In the increasing digitalisation of pathology labs, our DLS marker may be applied on digitally chosen regions of interest. Our marker is trained on tissue microarray spots that were selected at the highest-grade cancer focus. Furthermore, it has to be noted that a TMA core allows for only limited assessment of the overall prostate cancer growth patterns. Since these tissue cores represent only limited samples from what is usually a much larger tumour lesion, the potential more aggressive patterns may still be present outside of the chosen regions, including regions of potential extraprostatic extension and perineural invasion. Validation will need to be done on entire prostatectomy sections and across cancer foci.

There have been improvements to prostate cancer grading11,13, and recently the cribriform pattern is suggested to be important for prognostics14,43. However, the evaluation of this pattern can show a range of inter-observer variability44, although a recent consensus approach could help decrease this variability45. Although we certainly have to keep in mind all the before-mentioned limitations, our findings are in line with outcomes concerning adverse behaviour in earlier work. The DLS system identified a concept that consisted of fields with cribriform-like growth patterns. This cribriform-like growth pattern was found to be part of the concept that was most associated with early recurrent cases.

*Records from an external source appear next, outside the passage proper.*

theorem pvA_inner (n : Int) (E : List (Int × Int)) (t : List Int)
    (hE : ∀ e ∈ E, 0 ≤ e.1 ∧ e.1 < n) (pstar : Int) (P rest : List Int) :
    ∀ (R L nq : List Int) (w : Int → Int) (indeg es ee : List Int),
    pvGrf E pstar = L ++ R →
    pvMid n E t w P pstar rest L nq indeg es ee →
    ∃ nq' w' indeg' es' ee',
      R.foldl (pvA_relax t pstar) (rest ++ nq, indeg, es, ee) = (rest ++ nq', indeg', es', ee')
      ∧ pvMid n E t w' P pstar rest (L ++ R) nq' indeg' es' ee' := by
  intro R
  induction R with
  | nil =>
      intro L nq w indeg es ee hG hMid
      exact ⟨nq, w, indeg, es, ee, rfl, by simpa using hMid⟩
  | cons c R ih =>
      intro L nq w indeg es ee hG hMid
      obtain ⟨hl1, hl2, hl3, hnd, hbnd, hindeg, hes, hee, hex, hprqP, hprqR, hprqN, hcntN, hwait⟩ := hMid
      have hcG : c ∈ pvGrf E pstar := by rw [hG]; simp
      have hcb : 0 ≤ c ∧ c < n := pvPrqBounds n E hE pstar c hcG
      have hpsprq : pstar ∈ pvPrq E c := (pvMemGrf E pstar c).1 hcG
      have hpsb : 0 ≤ pstar ∧ pstar < n := hbnd pstar (by simp)
      have hpsP : pstar ∉ P := fun hm =>
        (List.nodup_append.1 hnd).2.2 pstar hm pstar List.mem_cons_self rfl
      have heeps : PySem.List.pyGetD ee pstar 0 = w pstar := by
        rw [hee pstar hpsb.1 hpsb.2, if_pos (by simp)]
      have hesc : PySem.List.pyGetD (PySem.List.pySetD es c
            (max (PySem.List.pyGetD es c 0) (PySem.List.pyGetD ee pstar 0))) c 0
          = max (pvEsF E w c P) (w pstar) := by
        rw [pvGS es c c _ hcb.1 hcb.1 (by rw [hl2]; omega), if_pos rfl, heeps,
            hes c hcb.1 hcb.2]
        by_cases hcL : c ∈ L
        · rw [if_pos hcL]; omega
        · rw [if_neg hcL]
      have hideg1 : PySem.List.pyGetD (PySem.List.pySetD indeg c (PySem.List.pyGetD indeg c 0 - 1)) c 0
          = pvNdeg E P c - ((L ++ [c]).count c : Int) := by
        rw [pvGS indeg c c _ hcb.1 hcb.1 (by rw [hl1]; omega), if_pos rfl,
            hindeg c hcb.1 hcb.2, List.count_append]
        simp
        omega
      simp only [List.foldl_cons, pvA_relax]
      by_cases hzero : (PySem.List.pyGetD (PySem.List.pySetD indeg c (PySem.List.pyGetD indeg c 0 - 1)) c 0 == 0) = true
      · -- c's in-degree reaches 0: enqueue c
        rw [if_pos hzero]
        have hz : pvNdeg E P c - ((L ++ [c]).count c : Int) = 0 := by
          rw [← hideg1]
          simpa using hzero
        have hcM : c ∉ P ++ pstar :: (rest ++ nq) := by
          intro hmem
          rcases List.mem_append.1 hmem with hP | hQ
          · exact absurd (hprqP c (List.mem_append_left _ hP) pstar hpsprq) hpsP
          · rcases List.mem_cons.1 hQ with rfl | hRN
            · exact absurd (hprqP c (by simp) c hpsprq) hpsP
            · rcases List.mem_append.1 hRN with hR | hN
              · exact absurd (hprqR c hR pstar hpsprq) hpsP
              · have := hcntN c hN
                have hcc : ((L ++ [c]).count c : Int) = (L.count c : Int) + 1 := by
                  rw [List.count_append]; simp
                omega
        have hprqc : ∀ p ∈ pvPrq E c, p ∈ P ++ [pstar] := by
          have hle : pvNdeg E P c ≤ ((pvPrq E c).count pstar : Int) := by
            have h1 : ((L ++ [c]).count c : Int) ≤ ((pvGrf E pstar).count c : Int) := by
              rw [hG]
              simp [List.count_append]
            rw [pvCountGrf] at h1
            omega
          intro p hp
          by_cases hpP : p ∈ P
          · exact List.mem_append_left _ hpP
          · have : p = pstar := by
              refine pvAllPstar (pvPrq E c) P pstar hpsP ?_ p hp hpP
              unfold pvNdeg at hle
              omega
            rw [this]; simp
        have hexprq : ∀ p ∈ pvPrq E c, ∃ k, pvD n E k p = true ∧ w p = pvV E t k p := by
          intro p hp
          rcases List.mem_append.1 (hprqc p hp) with hP | hps
          · exact hex p (List.mem_append_left _ hP)
          · rw [List.mem_singleton.1 hps]
            exact hex pstar (by simp)
        obtain ⟨K, hK⟩ := pvD_common (n := n) (E := E) (pvPrq E c)
          (fun p hp => by obtain ⟨k, hk, -⟩ := hexprq p hp; exact ⟨k, hk⟩)
        have hDc : pvD n E (K + 1) c = true := by
          rw [pvD_succ]
          simp only [Bool.and_eq_true, List.all_eq_true, decide_eq_true_eq]
          exact ⟨⟨hcb.1, hcb.2⟩, hK⟩
        have hvc : max (pvEsF E w c P) (w pstar) + PySem.List.pyGetD t c 0 = pvV E t (K + 1) c := by
          have hset : max (pvEsF E w c P) (w pstar) = (pvPrq E c).foldl (fun b p => max b (w p)) 0 := by
            unfold pvEsF
            refine pvMaxSet w (pvPrq E c) P pstar ?_ hpsprq
            intro p hp
            rcases List.mem_append.1 (hprqc p hp) with hP | hps
            · exact Or.inl hP
            · exact Or.inr (List.mem_singleton.1 hps)
          rw [hset, pvV_succ]
          have hcongr : (pvPrq E c).foldl (fun b p => max b (w p)) 0
              = (pvPrq E c).foldl (fun b p => max b (pvV E t K p)) 0 := by
            refine PySem.List.foldl_congr_mem _ _ _ _ (fun b p hp => ?_)
            obtain ⟨k, hk, hv⟩ := hexprq p hp
            rw [hv, pvV_agree hk (hK p hp)]
          rw [hcongr]
          omega
        have hG' : pvGrf E pstar = (L ++ [c]) ++ R := by rw [hG, List.append_assoc]; rfl
        have hMid1 : pvMid n E t
            (fun x => if x = c then max (pvEsF E w c P) (w pstar) + PySem.List.pyGetD t c 0 else w x)
            P pstar rest (L ++ [c]) (nq ++ [c])
            (PySem.List.pySetD indeg c (PySem.List.pyGetD indeg c 0 - 1))
            (PySem.List.pySetD es c (max (PySem.List.pyGetD es c 0) (PySem.List.pyGetD ee pstar 0)))
            (PySem.List.pySetD ee c (PySem.List.pyGetD (PySem.List.pySetD es c
              (max (PySem.List.pyGetD es c 0) (PySem.List.pyGetD ee pstar 0))) c 0
              + PySem.List.pyGetD t c 0)) := by
          have hMeq : P ++ pstar :: (rest ++ (nq ++ [c]))
              = (P ++ pstar :: (rest ++ nq)) ++ [c] := by simp
          have hcP : c ∉ P := fun h => hcM (List.mem_append_left _ h)
          have hpsM : pstar ∈ P ++ pstar :: (rest ++ nq) := by simp
          have hwps : (if pstar = c then max (pvEsF E w c P) (w pstar) + PySem.List.pyGetD t c 0
              else w pstar) = w pstar := if_neg (fun (h : pstar = c) => hcM (h ▸ hpsM))
          have hwP : ∀ p ∈ P, (if p = c then max (pvEsF E w c P) (w pstar) + PySem.List.pyGetD t c 0
              else w p) = w p := fun p hp => if_neg (fun (h : p = c) => hcP (h ▸ hp))
          have hesFc : ∀ i, pvEsF E (fun x => if x = c then max (pvEsF E w c P) (w pstar)
              + PySem.List.pyGetD t c 0 else w x) i P = pvEsF E w i P :=
            fun i => pvEsF_congr E w _ i P hwP
          refine ⟨by rw [PySem.List.length_pySetD]; exact hl1,
                  by rw [PySem.List.length_pySetD]; exact hl2,
                  by rw [PySem.List.length_pySetD]; exact hl3, ?_, ?_, ?_, ?_, ?_, ?_,
                  hprqP, hprqR, ?_, ?_, ?_⟩
          · rw [hMeq]
            refine List.nodup_append.2 ⟨hnd, List.nodup_singleton _, ?_⟩
            intro a ha b hb
            rw [List.mem_singleton.1 hb]
            intro h
            exact hcM (h ▸ ha)
          · intro x hx
            rw [hMeq, List.mem_append, List.mem_singleton] at hx
            rcases hx with hx | rfl
            · exact hbnd x hx
            · exact hcb
          · intro i h0 h1
            rw [pvGS indeg c i _ hcb.1 h0 (by rw [hl1]; omega)]
            by_cases hic : i = c
            · subst hic
              rw [if_pos rfl, hindeg i h0 h1, List.count_append]
              have : ([i]).count i = 1 := by simp
              omega
            · rw [if_neg hic, hindeg i h0 h1, List.count_append]
              have : ([c]).count i = 0 := List.count_eq_zero.2 (by simpa using hic)
              omega
          · intro i h0 h1
            dsimp only
            rw [hwps, hesFc i, pvGS es c i _ hcb.1 h0 (by rw [hl2]; omega)]
            by_cases hic : i = c
            · subst hic
              rw [if_pos rfl, if_pos (by simp), heeps, hes i h0 h1]
              by_cases hiL : i ∈ L
              · rw [if_pos hiL]
                omega
              · rw [if_neg hiL]
            · rw [if_neg hic, hes i h0 h1]
              have hmm : (i ∈ L ++ [c]) ↔ (i ∈ L) := by simp [hic]
              simp only [hmm]
          · intro i h0 h1
            dsimp only
            rw [pvGS ee c i _ hcb.1 h0 (by rw [hl3]; omega)]
            by_cases hic : i = c
            · subst hic
              rw [if_pos rfl, if_pos (by rw [hMeq]; simp), if_pos rfl, hesc]
            · rw [if_neg hic, hee i h0 h1, if_neg hic]
              have hmm : (i ∈ P ++ pstar :: (rest ++ (nq ++ [c]))) ↔ (i ∈ P ++ pstar :: (rest ++ nq)) := by
                rw [hMeq]; simp [List.mem_append, hic]
              simp only [hmm]
          · intro i hi
            rw [hMeq, List.mem_append, List.mem_singleton] at hi
            dsimp only
            rcases hi with hi | rfl
            · have hic : i ≠ c := fun h => hcM (h ▸ hi)
              rw [if_neg hic]
              exact hex i hi
            · rw [if_pos rfl]
              exact ⟨K + 1, hDc, by
                rw [← hvc]⟩
          · intro i hi
            rcases List.mem_append.1 hi with hi | hi
            · exact hprqN i hi
            · rw [List.mem_singleton.1 hi]
              exact hprqc
          · intro x hx
            rcases List.mem_append.1 hx with hx | hx
            · have := hcntN x hx
              have h2 : L.count x ≤ (L ++ [c]).count x := by
                rw [List.count_append]; omega
              omega
            · rw [List.mem_singleton.1 hx]
              omega
          · intro i h0 h1 hi
            rw [hMeq, List.mem_append, List.mem_singleton] at hi
            rw [not_or] at hi
            rw [List.count_append]
            have : ([c]).count i = 0 := List.count_eq_zero.2 (by simpa using hi.2)
            have := hwait i h0 h1 hi.1
            omega
        obtain ⟨nq', w', indeg', es', ee', heq, hMid'⟩ := ih (L ++ [c]) (nq ++ [c]) _ _ _ _ hG' hMid1
        refine ⟨nq', w', indeg', es', ee', ?_, ?_⟩
        · rw [List.append_assoc rest nq [c]]
          exact heq
        · rwa [show (L ++ [c]) ++ R = L ++ c :: R from by simp] at hMid'
      · -- c still has missing prerequisites: no enqueue
        rw [if_neg hzero]
        have hG' : pvGrf E pstar = (L ++ [c]) ++ R := by rw [hG, List.append_assoc]; rfl
        have hMid1 : pvMid n E t w P pstar rest (L ++ [c]) nq
            (PySem.List.pySetD indeg c (PySem.List.pyGetD indeg c 0 - 1))
            (PySem.List.pySetD es c (max (PySem.List.pyGetD es c 0) (PySem.List.pyGetD ee pstar 0)))
            ee := by
          refine ⟨by rw [PySem.List.length_pySetD]; exact hl1,
                  by rw [PySem.List.length_pySetD]; exact hl2,
                  hl3, hnd, hbnd, ?_, ?_, hee, hex, hprqP, hprqR, hprqN, ?_, ?_⟩
          · intro i h0 h1
            rw [pvGS indeg c i _ hcb.1 h0 (by rw [hl1]; omega)]
            by_cases hic : i = c
            · subst hic
              rw [if_pos rfl, hindeg i h0 h1, List.count_append]
              have : ([i]).count i = 1 := by simp
              omega
            · rw [if_neg hic, hindeg i h0 h1, List.count_append]
              have : ([c]).count i = 0 := List.count_eq_zero.2 (by simpa using hic)
              omega
          · intro i h0 h1
            rw [pvGS es c i _ hcb.1 h0 (by rw [hl2]; omega)]
            by_cases hic : i = c
            · subst hic
              rw [if_pos rfl, if_pos (by simp), heeps, hes i h0 h1]
              by_cases hiL : i ∈ L
              · rw [if_pos hiL]
                omega
              · rw [if_neg hiL]
            · rw [if_neg hic, hes i h0 h1]
              have hmm : (i ∈ L ++ [c]) ↔ (i ∈ L) := by simp [hic]
              simp only [hmm]
          · intro x hx
            have := hcntN x hx
            have h2 : L.count x ≤ (L ++ [c]).count x := by
              rw [List.count_append]; omega
            omega
          · intro i h0 h1 hi
            by_cases hic : i = c
            · subst hic
              rw [← hideg1]
              intro hcontra
              exact hzero (by simpa using hcontra)
            · rw [List.count_append]
              have : ([c]).count i = 0 := List.count_eq_zero.2 (by simpa using hic)
              have := hwait i h0 h1 hi
              omega
        obtain ⟨nq', w', indeg', es', ee', heq, hMid'⟩ := ih (L ++ [c]) nq _ _ _ _ hG' hMid1
        refine ⟨nq', w', indeg', es', ee', heq, ?_⟩
        rwa [show (L ++ [c]) ++ R = L ++ c :: R from by simp] at hMid'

The results in this study are limited to newer insights of prostate cancer growth, information on cribriform-growth and intraductal carcinoma were not readily available for use in the multivariate analysis, although the external validation cohort was graded using the 2005 ISUP consensus46 partly encoding the presence of cribriform growth inside the ISUP grade.

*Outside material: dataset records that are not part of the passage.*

-- pv_equiv track=rewrite | github.com/gsornsen/mycelium | src/mycelium/mcp/checksums.py | _extract_agent_name
-- ===== SOURCE A (Python) =====
-- def _extract_agent_name(filename: str) -> str:
--     """Extract agent name from filename.
--
--     Removes .md extension and number/category prefix.
--
--     Examples:
--         "01-core-backend-developer.md" -> "backend-developer"
--         "02-language-python-pro.md" -> "python-pro"
--
--     Args:
--         filename: Agent filename
--
--     Returns:
--         Cleaned agent name
--     """
--     # Remove .md extension
--     name = filename.removesuffix(".md")
--
--     # Remove number prefix (e.g., "01-")
--     parts = name.split("-", maxsplit=1)
--     if len(parts) == 2 and parts[0].isdigit():
--         name = parts[1]
--
--     # Remove category prefix (e.g., "core-")
--     # Common categories: core, language, specialized, data, developer, etc.
--     categories = [
--         "core",
--         "language",
--         "specialized",
--         "data",
--         "developer",
--         "business",
--         "devops",
--         "infrastructure",
--         "security",
--     ]
--
--     for category in categories:
--         prefix = f"{category}-"
--         if name.startswith(prefix):
--             name = name.removeprefix(prefix)
--             break
--
--     return name
-- ===== SOURCE B (Python) =====
-- CATEGORIES = {
--     "core", "language", "specialized", "data", "developer",
--     "business", "devops", "infrastructure", "security",
-- }
--
--
-- def _extract_agent_name(filename: str) -> str:
--     name = filename.removesuffix(".md")
--     parts = name.split("-", maxsplit=1)
--     if len(parts) == 2 and parts[0].isdigit():
--         name = parts[1]
--     head, sep, tail = name.partition("-")
--     if sep and head in CATEGORIES:
--         name = tail
--     return name
-- ===== Notes on version B (the rewrite author's own statement) =====
-- stated objective: idiomatic
-- what changed: The category-stripping for-loop over nine startswith/removeprefix probes is replaced by one str.partition at the first hyphen followed by a single set-membership test on the leading token.
import Mathlib
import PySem

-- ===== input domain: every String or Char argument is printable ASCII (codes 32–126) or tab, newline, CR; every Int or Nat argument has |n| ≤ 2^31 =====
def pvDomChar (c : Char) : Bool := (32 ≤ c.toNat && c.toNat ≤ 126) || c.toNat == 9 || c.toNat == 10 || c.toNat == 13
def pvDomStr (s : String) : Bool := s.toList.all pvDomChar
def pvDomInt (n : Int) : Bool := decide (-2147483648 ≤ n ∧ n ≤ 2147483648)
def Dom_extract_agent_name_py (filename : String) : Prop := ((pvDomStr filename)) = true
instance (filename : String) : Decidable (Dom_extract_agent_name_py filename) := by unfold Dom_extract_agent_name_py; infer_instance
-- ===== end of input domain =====

-- B replaces the nine-way startswith loop for the category prefix by one str.partition at the first hyphen
-- plus a set-membership test on the first token (idiomatic; return value proved equal).


-- ===== PORT A =====
-- s.removesuffix(suf): exact hand port (PySem has no removesuffix)
def pyRemoveSuffix (s suf : List Char) : List Char :=
  if PySem.Chars.endswith s suf then s.take (s.length - suf.length) else s

-- name.split("-", maxsplit=1) + digit-prefix drop, shared wording of A's first two steps
def stripNumPrefix (s : List Char) : List Char :=
  match PySem.Chars.splitOnMax s ['-'] 1 with
  | [a, b] => if PySem.Chars.strIsdigit a then b else s
  | _ => s

-- A's for-loop over the category list: first matching "cat-" prefix is removed, then break
def catLoop : List (List Char) → List Char → List Char
  | [], name => name
  | c :: cs, name =>
    let pre := c ++ ['-']
    if PySem.Chars.startswith name pre then name.drop pre.length else catLoop cs name

def pyCategories : List (List Char) :=
  ["core".toList, "language".toList, "specialized".toList, "data".toList,
   "developer".toList, "business".toList, "devops".toList,
   "infrastructure".toList, "security".toList]

def extract_agent_name_py (filename : String) : String :=
  let name := pyRemoveSuffix filename.toList ".md".toList
  let name := stripNumPrefix name
  String.ofList (catLoop pyCategories name)

-- ===== PORT B =====
-- s.partition(c) for a single-character separator: exact hand port
def pyPartitionChar (s : List Char) (c : Char) : List Char × List Char × List Char :=
  match s with
  | [] => ([], [], [])
  | x :: xs =>
    if x = c then ([], [c], xs)
    else
      let r := pyPartitionChar xs c
      (x :: r.1, r.2.1, r.2.2)

-- B's CATEGORIES set literal (all elements distinct)
def CATEGORIES : PySem.Set (List Char) :=
  PySem.Set.ofList
    ["core".toList, "language".toList, "specialized".toList, "data".toList,
     "developer".toList, "business".toList, "devops".toList,
     "infrastructure".toList, "security".toList]

def extract_agent_name_py_alt (filename : String) : String :=
  let name := pyRemoveSuffix filename.toList ".md".toList
  let name := stripNumPrefix name
  let r := pyPartitionChar name '-'
  let name := if r.2.1 ≠ [] ∧ r.1 ∈ CATEGORIES then r.2.2 else name
  String.ofList name

-- ===== PRECONDITION & SPEC =====
def Spec_extract_agent_name_py (filename : String) (out : String) : Prop := out = extract_agent_name_py_alt filename
instance (filename : String) (out : String) : Decidable (Spec_extract_agent_name_py filename out) := by unfold Spec_extract_agent_name_py; infer_instance

-- ===== CLAIM (what is proved, stated in full; the proofs are below) =====
def Claim_equal_extract_agent_name_py : Prop := ∀ (filename : String), Dom_extract_agent_name_py filename → Spec_extract_agent_name_py filename (extract_agent_name_py filename)

-- ===== LEMMAS AND PROOFS =====

-- partChar characterization
theorem pyPartitionChar_spec (s : List Char) (c : Char) :
    (c ∉ s ∧ pyPartitionChar s c = (s, [], [])) ∨
    (∃ h t, c ∉ h ∧ s = h ++ c :: t ∧ pyPartitionChar s c = (h, [c], t)) := by
  induction s with
  | nil => left; simp [pyPartitionChar]
  | cons x xs ih =>
    by_cases hx : x = c
    · right; exact ⟨[], xs, by simp, by simp [hx], by simp [pyPartitionChar, hx]⟩
    · rcases ih with ⟨hm, he⟩ | ⟨h, t, hm, hs, he⟩
      · left
        refine ⟨?_, by simp [pyPartitionChar, hx, he]⟩
        simp [hm]
        exact fun e => hx e.symm
      · right
        refine ⟨x :: h, t, ?_, by simp [hs], by simp [pyPartitionChar, hx, he]⟩
        simp [hm]
        exact fun e => hx e.symm

theorem prefix_hyphen (c h t : List Char) (hc : '-' ∉ c) (hh : '-' ∉ h) :
    (c ++ ['-']) <+: (h ++ '-' :: t) ↔ c = h := by
  induction c generalizing h with
  | nil =>
    cases h with
    | nil => simp
    | cons b h' =>
      simp only [List.nil_append]
      constructor
      · intro hp
        rcases hp with ⟨r, hr⟩
        simp at hr
        exact absurd (by rw [← hr.1]; exact List.mem_cons_self) hh
      · intro he; simp at he
  | cons a c' ih =>
    cases h with
    | nil =>
      simp only [List.nil_append]
      constructor
      · intro hp
        rcases hp with ⟨r, hr⟩
        simp at hr
        exact absurd (by rw [hr.1]; exact List.mem_cons_self) hc
      · intro he; simp at he
    | cons b h' =>
      have hc' : '-' ∉ c' := fun m => hc (List.mem_cons_of_mem _ m)
      have hh' : '-' ∉ h' := fun m => hh (List.mem_cons_of_mem _ m)
      constructor
      · intro hp
        rcases hp with ⟨r, hr⟩
        simp at hr
        obtain ⟨hab, hrest⟩ := hr
        have : (c' ++ ['-']) <+: (h' ++ '-' :: t) := ⟨r, by simpa using hrest⟩
        simp [hab, (ih h' hc' hh').mp this]
      · intro he
        rw [he]
        exact ⟨t, by simp⟩

theorem startswith_no_hyphen (s c : List Char) (hs : '-' ∉ s) :
    PySem.Chars.startswith s (c ++ ['-']) = false := by
  rw [Bool.eq_false_iff]
  intro hb
  have : (c ++ ['-']) <+: s := (PySem.Chars.startswith_iff _ _).mp hb
  exact hs (this.subset (by simp))

theorem catLoop_no_hyphen (cats : List (List Char)) (s : List Char) (hs : '-' ∉ s) :
    catLoop cats s = s := by
  induction cats with
  | nil => rfl
  | cons c cs ih => simp [catLoop, startswith_no_hyphen s c hs, ih]

theorem catLoop_split (cats : List (List Char)) (h t : List Char)
    (hh : '-' ∉ h) (hc : ∀ c ∈ cats, '-' ∉ c) :
    catLoop cats (h ++ '-' :: t) = if h ∈ cats then t else h ++ '-' :: t := by
  induction cats with
  | nil => simp [catLoop]
  | cons c cs ih =>
    have hcc : '-' ∉ c := hc c List.mem_cons_self
    have ih' := ih (fun d hd => hc d (List.mem_cons_of_mem _ hd))
    by_cases he : c = h
    · subst he
      have hsw : PySem.Chars.startswith (c ++ '-' :: t) (c ++ ['-']) = true :=
        (PySem.Chars.startswith_iff _ _).mpr ((prefix_hyphen c c t hcc hh).mpr rfl)
      simp [catLoop, hsw]
    · have hsw : PySem.Chars.startswith (h ++ '-' :: t) (c ++ ['-']) = false := by
        rw [Bool.eq_false_iff]
        intro hb
        exact he ((prefix_hyphen c h t hcc hh).mp ((PySem.Chars.startswith_iff _ _).mp hb))
      have hne : ¬ h = c := fun e => he e.symm
      simp [catLoop, hsw, ih', hne]

theorem main_core (name : List Char) :
    catLoop pyCategories name =
      (let r := pyPartitionChar name '-'
       if r.2.1 ≠ [] ∧ r.1 ∈ CATEGORIES then r.2.2 else name) := by
  rcases pyPartitionChar_spec name '-' with ⟨hm, he⟩ | ⟨h, t, hm, hs, he⟩
  · simp only [he]
    simp [catLoop_no_hyphen pyCategories name hm]
  · subst hs
    simp only [he]
    have hcats : ∀ c ∈ pyCategories, '-' ∉ c := by decide
    rw [catLoop_split pyCategories h t hm hcats]
    have hmem : (h ∈ CATEGORIES) ↔ (h ∈ pyCategories) := by
      simp [CATEGORIES, pyCategories, PySem.Set.mem_ofList]
    by_cases hin : h ∈ pyCategories
    · simp [hin, hmem.mpr hin]
    · have : h ∉ CATEGORIES := fun hc2 => hin (hmem.mp hc2)
      simp [hin, this]

-- ===== VERDICT (by name: the statement is the Claim_ definition above) =====
theorem extract_agent_name_py_spec : Claim_equal_extract_agent_name_py := by
  intro filename _
  show extract_agent_name_py filename = extract_agent_name_py_alt filename
  unfold extract_agent_name_py extract_agent_name_py_alt
  simp only [main_core]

Although biochemical recurrence is a common endpoint to study prostate cancer progression, a clinical utility would be mostly found in assessing time-to-metastases or death. However, time-wise, they are typically significantly further separated from the surgical event, making it harder to identify relationships between tissue morphology and these endpoints. Nevertheless, we would like to investigate them in the future.

Conclusions

In summary, we have developed a deep-learning-based visual biomarker for prostate cancer recurrence based on tissue microarray hotspots of prostatectomies. The DLS marker provides a continuous score predicting the speed of biochemical recurrence. We obtained an odds ratio of 3.32 (CI 1.63–6.77; p = 0.001) for a nested case-control study from Johns Hopkins Hospital, matched on Gleason sum on other factors. Additionally, we obtained an HR of 3.02 (CI 1.10–8.29; p = 0.03) for an external validation cohort from the New York Langone hospital, adjusted for ISUP grade, pathological stage, preoperative PSA concentration, and surgical margins status. Thus, this visual biomarker may provide prognostic information in addition to the current morphological ISUP grade.